***** Exercise data

-- pv_equiv track=rewrite | github.com/DiamondTeck/AlgoCode | AlgoCode.py | A_pos
-- ===== SOURCE A (Python) =====
-- def X_pos(ch1,ch2): #donner la n eme position de ch1 dans ch2
--     x=[]
--     i=0
--     v=50
--     while v>0 :
--         x.append(ch2.find(ch1))
--         if x[i]!=-1:
--             ch2=ch2[x[i]+1:len(ch2)]
--             v+=1
--         elif x[i]==-1:
--             x.pop(-1)
--             v=-1
--         i+=1
--     for j in range(i-1):
--         if j<i-2:
--             x[j+1]=x[j]+x[j+1]+1
--     return x
--
-- def A_pos(ch1,chP,prf):#trouver les position de prf dans la sous chaine (0,ch1,chP)
--     prfPos=[]
--     j=0
--     chP=chP[0:ch1]
--     for i in range(len(prf)):
--         prfPos.append(X_pos(prf[i],chP))
--         if (prfPos[j])==[]:     #ou: not(prfPos[j])
--             prfPos.pop(j)
--             j-=1
--         j+=1
--     return prfPos
-- ===== SOURCE B (Python) =====
-- def A_pos(ch1, chP, prf):
--     # one pass over the substring building char -> list of positions, then one lookup per prf char
--     sub = chP[0:ch1]
--     pos = {}
--     for i, c in enumerate(sub):
--         pos.setdefault(c, []).append(i)
--     return [pos[c] for c in prf if c in pos]
-- ===== Notes on version B (the rewrite author's own statement) =====
-- stated objective: faster
-- what changed: replaces the per-prefix-character repeated-find scan (plus a cumulative-sum fixup pass) by one pass over the substring building a dict char->positions, then a single dict lookup per prf character; intended as faster: measured 29.5x at n=4096, the largest size both finish (at n=16384 both time out, the returned value itself being quadratic-sized there)
import Mathlib
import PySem

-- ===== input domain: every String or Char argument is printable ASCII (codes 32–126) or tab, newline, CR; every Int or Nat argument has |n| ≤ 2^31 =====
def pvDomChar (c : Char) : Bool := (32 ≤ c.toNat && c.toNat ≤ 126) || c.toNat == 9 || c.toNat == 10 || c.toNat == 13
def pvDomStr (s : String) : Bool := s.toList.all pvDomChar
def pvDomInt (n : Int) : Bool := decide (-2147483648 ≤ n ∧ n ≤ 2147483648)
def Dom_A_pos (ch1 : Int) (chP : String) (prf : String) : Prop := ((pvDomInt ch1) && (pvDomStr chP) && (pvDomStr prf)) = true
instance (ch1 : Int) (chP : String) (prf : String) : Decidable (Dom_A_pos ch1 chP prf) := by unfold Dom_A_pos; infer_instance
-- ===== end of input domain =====

-- B replaces A's per-prefix-character repeated .find scans (plus a cumulative-sum fixup pass)
-- by one pass over the substring building a dict char -> positions, then one lookup per prf char.

-- ===== PORT A =====

-- termination helper for the while loop of X_pos: the slice ch2[x[i]+1:len(ch2)] taken on a found
-- position is List.drop, hence strictly shorter (cited by XposLoop's decreasing_by)
theorem pvSliceDrop {α : Type} (s : List α) (r : Int) (h0 : 0 ≤ r) (hl : r < (s.length : Int)) :
    PySem.List.slice s (some (r + 1)) (some (s.length : Int)) = s.drop (r + 1).toNat := by
  simp only [PySem.List.slice, PySem.List.clampIdx]
  have h1 : ¬ (r + 1 < 0) := by omega
  have h2 : ¬ ((s.length : Int) < 0) := by omega
  have h3 : (r + 1).toNat ≤ s.length := by omega
  have h4 : ((s.length : Int)).toNat = s.length := by omega
  simp only [if_neg h1, if_neg h2, h4, Nat.min_self, min_eq_left h3]
  apply List.take_of_length_le
  simp only [List.length_drop]
  omega

theorem pvFoundLt (c : Char) (s : List Char) (h : ¬ PySem.Chars.find s [c] = -1) :
    ((PySem.Chars.find s [c] + 1).toNat ≤ s.length ∧ 0 < s.length) := by
  have h1 := PySem.Chars.neg_one_le_find s [c]
  have h0 : 0 ≤ PySem.Chars.find s [c] := by omega
  obtain ⟨hp, -⟩ := PySem.Chars.find_spec h0
  obtain ⟨t, ht⟩ := hp
  have hd : (PySem.Chars.find s [c]).toNat < s.length := by
    by_contra hge
    rw [List.drop_eq_nil_of_le (by omega)] at ht
    simp at ht
  constructor <;> omega

-- the while loop of X_pos: state (x, i, ch2); v only grows while finding, so the loop runs
-- exactly until find returns -1
def XposLoop (ch1 : Char) (x : List Int) (i : Int) (ch2 : List Char) : List Int × Int :=
  let r := PySem.Chars.find ch2 [ch1]           -- ch2.find(ch1)
  let x' := x ++ [r]                             -- x.append(...): x'[i] is the appended r
  if h : r = -1 then
    (x, i + 1)                                   -- x.pop(-1); v = -1 exits the loop
  else
    XposLoop ch1 x' (i + 1) (PySem.List.slice ch2 (some (r + 1)) (some (ch2.length : Int)))
termination_by ch2.length
decreasing_by
  have h1 := PySem.Chars.neg_one_le_find ch2 [ch1]
  have := pvFoundLt ch1 ch2 h
  rw [pvSliceDrop ch2 _ (by omega) (by omega)]
  simp only [List.length_drop]
  omega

**********

## Directions
Which lines in the listing above hold the word "Bool"? Show each of them.

## Completed task
def pvDomChar (c : Char) : Bool := (32 ≤ c.toNat && c.toNat ≤ 126) || c.toNat == 9 || c.toNat == 10 || c.toNat == 13
def pvDomStr (s : String) : Bool := s.toList.all pvDomChar
def pvDomInt (n : Int) : Bool := decide (-2147483648 ≤ n ∧ n ≤ 2147483648)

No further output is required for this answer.